(Stored data)
□ □ □

-- the A-loop computes the "last x / last ^" values
theorem pv_foldA (t : List Char) (sign : Int) (l : List (Int × Char)) : ∀ (c0 e0 : Int),
    l.foldl (pvStepA t sign) (c0, e0) =
      ((match (l.filter (fun p => p.2 == 'x')).getLast? with
        | none => c0
        | some p => if p.1 = 0 then (if sign = 1 then (1 : Int) else -1)
            else (PySem.Int.ofChars? (PySem.List.slice t none (some p.1))).getD 0),
       (match (l.filter (fun p => p.2 == '^')).getLast? with
        | none => e0
        | some p => (PySem.Int.ofChars? (PySem.List.slice t (some (p.1 + 1)) none)).getD 0)) := by
  induction l using List.reverseRecOn with
  | nil => intro c0 e0; rfl
  | append_singleton l p ih =>
    intro c0 e0
    rw [List.foldl_append, ih, List.foldl_cons, List.foldl_nil]
    rw [List.filter_append, List.filter_append]
    unfold pvStepA
    by_cases hx : p.2 = 'x'
    · rw [if_pos hx]
      have h1 : List.filter (fun p => p.2 == 'x') [p] = [p] := by simp [hx]
      have h2 : List.filter (fun p => p.2 == '^') [p] = [] := by simp [hx]
      rw [h1, h2, List.append_nil]
      rw [List.getLast?_append]
      simp
    · rw [if_neg hx]
      by_cases hc : p.2 = '^'
      · rw [if_pos hc]
        have h1 : List.filter (fun p => p.2 == 'x') [p] = [] := by simp [hc]
        have h2 : List.filter (fun p => p.2 == '^') [p] = [p] := by simp [hc]
        rw [h1, h2, List.append_nil]
        rw [List.getLast?_append]
        simp
      · have h1 : List.filter (fun p => p.2 == 'x') [p] = [] := by simp [hx]
        have h2 : List.filter (fun p => p.2 == '^') [p] = [] := by simp [hc]
        rw [h1, h2, List.append_nil, List.append_nil, if_neg hc]

-- ---- A's trailing replace('+ -','- ') vs B's arithmetic sign formatting ----

theorem pv_go_succ (old new : List Char) (fuel : Nat) (c : Char) (t acc : List Char) :
    PySem.Chars.replace.go old new (fuel + 1) (c :: t) acc =
      if old.isPrefixOf (c :: t) = true then
        PySem.Chars.replace.go old new fuel (List.drop old.length (c :: t)) (new.reverse ++ acc)
      else PySem.Chars.replace.go old new fuel t (c :: acc) := rfl

theorem pv_go_nil (old new acc : List Char) (fuel : Nat) :
    PySem.Chars.replace.go old new (fuel + 1) [] acc = acc.reverse := rfl

-- if '+' never occurs, the pattern '+ -' never matches and go copies the list
theorem pv_go_no_plus (fuel : Nat) : ∀ (l acc : List Char), '+' ∉ l →
    PySem.Chars.replace.go ['+', ' ', '-'] ['-', ' '] fuel l acc = acc.reverse ++ l := by
  induction fuel with
  | zero => intro l acc _; rfl
  | succ fuel ih =>
    intro l acc hl
    cases l with
    | nil => rw [pv_go_nil]; simp
    | cons c t =>
      have hc : ¬ c = '+' := fun h => hl (h ▸ List.mem_cons_self)
      have ht : '+' ∉ t := fun h => hl (List.mem_cons_of_mem _ h)
      rw [pv_go_succ, if_neg (by simp [List.isPrefixOf]; intro h; exact absurd h.symm hc)]
      rw [ih t (c :: acc) ht]
      simp

theorem pv_plus_not_mem_toChars (k : Int) : '+' ∉ PySem.Int.toChars k := by
  unfold PySem.Int.toChars
  split
  · rw [pv_toDigits_eq]
    intro h
    rcases List.mem_cons.mp h with h | h
    · exact absurd h (by decide)
    · exact absurd (pvDigs_digits _ _ h) (by decide)
  · rw [pv_toDigits_eq]
    intro h
    exact absurd (pvDigs_digits _ _ h) (by decide)

-- KEY core: replace('+ -','- ') on " + " ++ rest rewrites only the leading sign
theorem pv_replace_core (rest : List Char) (h : '+' ∉ rest) :
    PySem.Chars.replace (' ' :: '+' :: ' ' :: rest) ['+', ' ', '-'] ['-', ' '] =
      if (['-'] : List Char).isPrefixOf rest then ' ' :: '-' :: ' ' :: rest.tail
      else ' ' :: '+' :: ' ' :: rest := by
  simp only [PySem.Chars.replace, List.isEmpty_cons, Bool.false_eq_true, if_false]
  rw [show (' ' :: '+' :: ' ' :: rest).length = (rest.length + 2) + 1 from by simp]
  rw [pv_go_succ, if_neg (by simp [List.isPrefixOf])]
  rw [show rest.length + 2 = (rest.length + 1) + 1 from rfl]
  rw [pv_go_succ]
  have hpre : (['+', ' ', '-'] : List Char).isPrefixOf ('+' :: ' ' :: rest)
      = (['-'] : List Char).isPrefixOf rest := by
    simp [List.isPrefixOf]
  rw [hpre]
  by_cases hp : (['-'] : List Char).isPrefixOf rest
  · rw [if_pos hp, if_pos hp]
    obtain ⟨tl, rfl⟩ : ∃ tl, rest = '-' :: tl := by
      cases rest with
      | nil => simp [List.isPrefixOf] at hp
      | cons a t =>
        simp [List.isPrefixOf] at hp
        exact ⟨t, by rw [hp]⟩
    have htl : '+' ∉ tl := fun hm => h (List.mem_cons_of_mem _ hm)
    rw [show List.drop (['+', ' ', '-'] : List Char).length ('+' :: ' ' :: '-' :: tl) = tl from rfl]
    rw [pv_go_no_plus _ _ _ htl]
    rfl
  · rw [if_neg hp, if_neg hp]
    rw [pv_go_succ, if_neg (by simp [List.isPrefixOf])]
    rw [pv_go_no_plus _ _ _ h]
    rfl

-- formatting: A's " + " ++ str(v) ++ suf then replace = B's sign branch ++ str(abs v) ++ suf
theorem pv_replace_fmt (v : Int) (suf : List Char) (hs : '+' ∉ suf) :
    PySem.Chars.replace ([' ', '+', ' '] ++ PySem.Int.toChars v ++ suf) ['+', ' ', '-'] ['-', ' '] =
      (if v < 0 then [' ', '-', ' '] else [' ', '+', ' ']) ++
        PySem.Int.toChars ((v.natAbs : Nat) : Int) ++ suf := by
  have hrest : '+' ∉ PySem.Int.toChars v ++ suf := by
    intro h
    rcases List.mem_append.mp h with h | h
    · exact pv_plus_not_mem_toChars v h
    · exact hs h
  have hshape : ([' ', '+', ' '] ++ PySem.Int.toChars v ++ suf)
      = ' ' :: '+' :: ' ' :: (PySem.Int.toChars v ++ suf) := by simp
  rw [hshape, pv_replace_core _ hrest]
  have habs : PySem.Int.toChars ((v.natAbs : Nat) : Int) = pvDigs v.natAbs := by
    unfold PySem.Int.toChars
    rw [if_neg (by omega), pv_toDigits_eq]
    congr 1 <;> omega
  by_cases hv : v < 0
  · have hvt : PySem.Int.toChars v = '-' :: pvDigs v.natAbs := by
      unfold PySem.Int.toChars
      rw [if_pos hv, pv_toDigits_eq]
    rw [hvt]
    rw [if_pos (by simp [List.isPrefixOf]), if_pos hv, habs]
    simp
  · have hvt : PySem.Int.toChars v = pvDigs v.toNat := by
      unfold PySem.Int.toChars
      rw [if_neg hv, pv_toDigits_eq]
    have hd : pvDigs v.toNat ≠ [] := pvDigs_ne_nil _
    have hhead : ((pvDigs v.toNat ++ suf).head? == some '-') = false := by
      obtain ⟨c, tl, hc⟩ := List.exists_cons_of_ne_nil hd
      have hcd : c.isDigit = true := pvDigs_digits _ c (by rw [hc]; simp)
      rw [hc]
      simp only [List.cons_append, List.head?_cons]
      rcases pv_digit_cases c hcd with rfl|rfl|rfl|rfl|rfl|rfl|rfl|rfl|rfl|rfl <;> decide
    rw [hvt]
    rw [if_neg (by rw [pv_isPrefixOf_single, hhead]; simp), if_neg hv, habs]
    have : pvDigs v.natAbs = pvDigs v.toNat := by congr 1; omega
    rw [this]
    simp

theorem pv_replace_fmt0 (v : Int) :
    PySem.Chars.replace ([' ', '+', ' '] ++ PySem.Int.toChars v) ['+', ' ', '-'] ['-', ' '] =
      (if v < 0 then [' ', '-', ' '] else [' ', '+', ' ']) ++
        PySem.Int.toChars ((v.natAbs : Nat) : Int) := by
  have h := pv_replace_fmt v [] (by simp)
  simpa using h

set_option maxHeartbeats 2000000 in
theorem pv_ports_eq (term : String) (sign : Int) :
    derive_term term sign = derive_term_alt term sign := by
  simp only [derive_term, derive_term_alt]
  rw [pv_strip_eq]
  set t := PySem.Chars.stripChars term.toList [' '] with ht
  by_cases hx : PySem.Chars.isIn ['x'] t = false
  · rw [if_pos hx, if_pos hx]
    rfl
  · rw [if_neg hx, if_neg hx]
    have hxt : 'x' ∈ t := (pv_isIn_single _ _).mp (by revert hx; cases PySem.Chars.isIn ['x'] t <;> simp)
    have htne : t ≠ [] := List.ne_nil_of_mem hxt
    obtain ⟨jx, hjx⟩ : ∃ j, pvLastC 'x' t = some j := by
      have hs := (pvLastC_isSome_iff 'x' t).mpr hxt
      cases h : pvLastC 'x' t
      · rw [h] at hs; simp at hs
      · exact ⟨_, rfl⟩
    have hfold := pv_foldA t sign (PySem.List.enumerate t 0) 0 0
    rw [pv_enum_filter_last, pv_enum_filter_last, hjx] at hfold
    simp only [Option.bind_eq_bind, Option.bind_some, Option.pure_def, Option.map_some, zero_add] at hfold
    have hrx : PySem.Chars.rfind t ['x'] = (jx : Int) := by
      rw [pv_rfind_single, hjx]
    have hsl : PySem.List.slice t none (some ((jx : Nat) : Int)) = List.take jx t := by
      rw [PySem.List.slice_to t (by omega)]
      simp
    have hco : (if ((jx : Nat) : Int) = 0 then (if sign = 1 then (1 : Int) else -1)
          else (PySem.Int.ofChars? (PySem.List.slice t none (some ((jx : Nat) : Int)))).getD 0)
        = (if PySem.List.slice t none (some (PySem.Chars.rfind t ['x'])) = []
            then (if sign = 1 then (1 : Int) else -1)
          else (PySem.Int.ofChars? (PySem.List.slice t none (some (PySem.Chars.rfind t ['x'])))).getD 0) := by
      rw [hrx, hsl]
      by_cases hj0 : jx = 0
      · subst hj0; simp
      · rw [if_neg (by simpa using hj0), if_neg (by simp [List.take_eq_nil_iff, hj0, htne])]
    by_cases hc : PySem.Chars.isIn ['^'] t = false
    · rw [if_pos hc, if_pos hc]
      rw [hfold]
      dsimp only
      rw [hco]
      rw [pv_replace_fmt0]
      simp
    · rw [if_neg hc, if_neg hc]
      have hct : '^' ∈ t := (pv_isIn_single _ _).mp (by revert hc; cases PySem.Chars.isIn ['^'] t <;> simp)
      obtain ⟨jc, hjc⟩ : ∃ j, pvLastC '^' t = some j := by
        have hs := (pvLastC_isSome_iff '^' t).mpr hct
        cases h : pvLastC '^' t
        · rw [h] at hs; simp at hs
        · exact ⟨_, rfl⟩
      rw [hjc] at hfold
      simp only [Option.bind_some, Option.map_some] at hfold
      have hrc : PySem.Chars.rfind t ['^'] = (jc : Int) := by
        rw [pv_rfind_single, hjc]
      rw [hfold, hrc]
      dsimp only
      rw [hco, pv_roundtrip, ← mul_assoc]
      set co := (if PySem.List.slice t none (some (PySem.Chars.rfind t ['x'])) = []
            then (if sign = 1 then (1 : Int) else -1)
          else (PySem.Int.ofChars? (PySem.List.slice t none (some (PySem.Chars.rfind t ['x'])))).getD 0) with hcodef
      set ex := (PySem.Int.ofChars? (PySem.List.slice t (some ((jc : Int) + 1)) none)).getD 0 with hexdef
      by_cases he : ex = 2
      · rw [if_pos (by omega : ex - 1 = 1), if_pos he]
        rw [pv_replace_fmt _ ['x'] (by decide)]
      · rw [if_neg (by omega : ¬ ex - 1 = 1), if_neg he]
        have hsuf : '+' ∉ ('x' :: '^' :: PySem.Int.toChars (ex - 1)) := by
          intro hm
          rcases List.mem_cons.mp hm with h | hm
          · exact absurd h (by decide)
          · rcases List.mem_cons.mp hm with h | hm
            · exact absurd h (by decide)
            · exact pv_plus_not_mem_toChars _ hm
        have hshape2 : ([' ', '+', ' '] ++ PySem.Int.toChars (sign * co * ex) ++ ['x', '^'] ++ PySem.Int.toChars (ex - 1))
            = [' ', '+', ' '] ++ PySem.Int.toChars (sign * co * ex) ++ ('x' :: '^' :: PySem.Int.toChars (ex - 1)) := by
          simp
        rw [hshape2, pv_replace_fmt _ _ hsuf]
        simp

-- ===== VERDICT (by name: the statement is the Claim_ definition above) =====
theorem derive_term_spec : Claim_equal_derive_term := by
  intro term sign _ _
  unfold Spec_derive_term
  exact pv_ports_eq term sign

□ □ □

What you should do:
The lines needed are those in the data above that hold the string "hfold"; copy each of them.

Solution to the problem:
    have hfold := pv_foldA t sign (PySem.List.enumerate t 0) 0 0
    rw [pv_enum_filter_last, pv_enum_filter_last, hjx] at hfold
    simp only [Option.bind_eq_bind, Option.bind_some, Option.pure_def, Option.map_some, zero_add] at hfold
      rw [hfold]
      rw [hjc] at hfold
      simp only [Option.bind_some, Option.map_some] at hfold
      rw [hfold, hrc]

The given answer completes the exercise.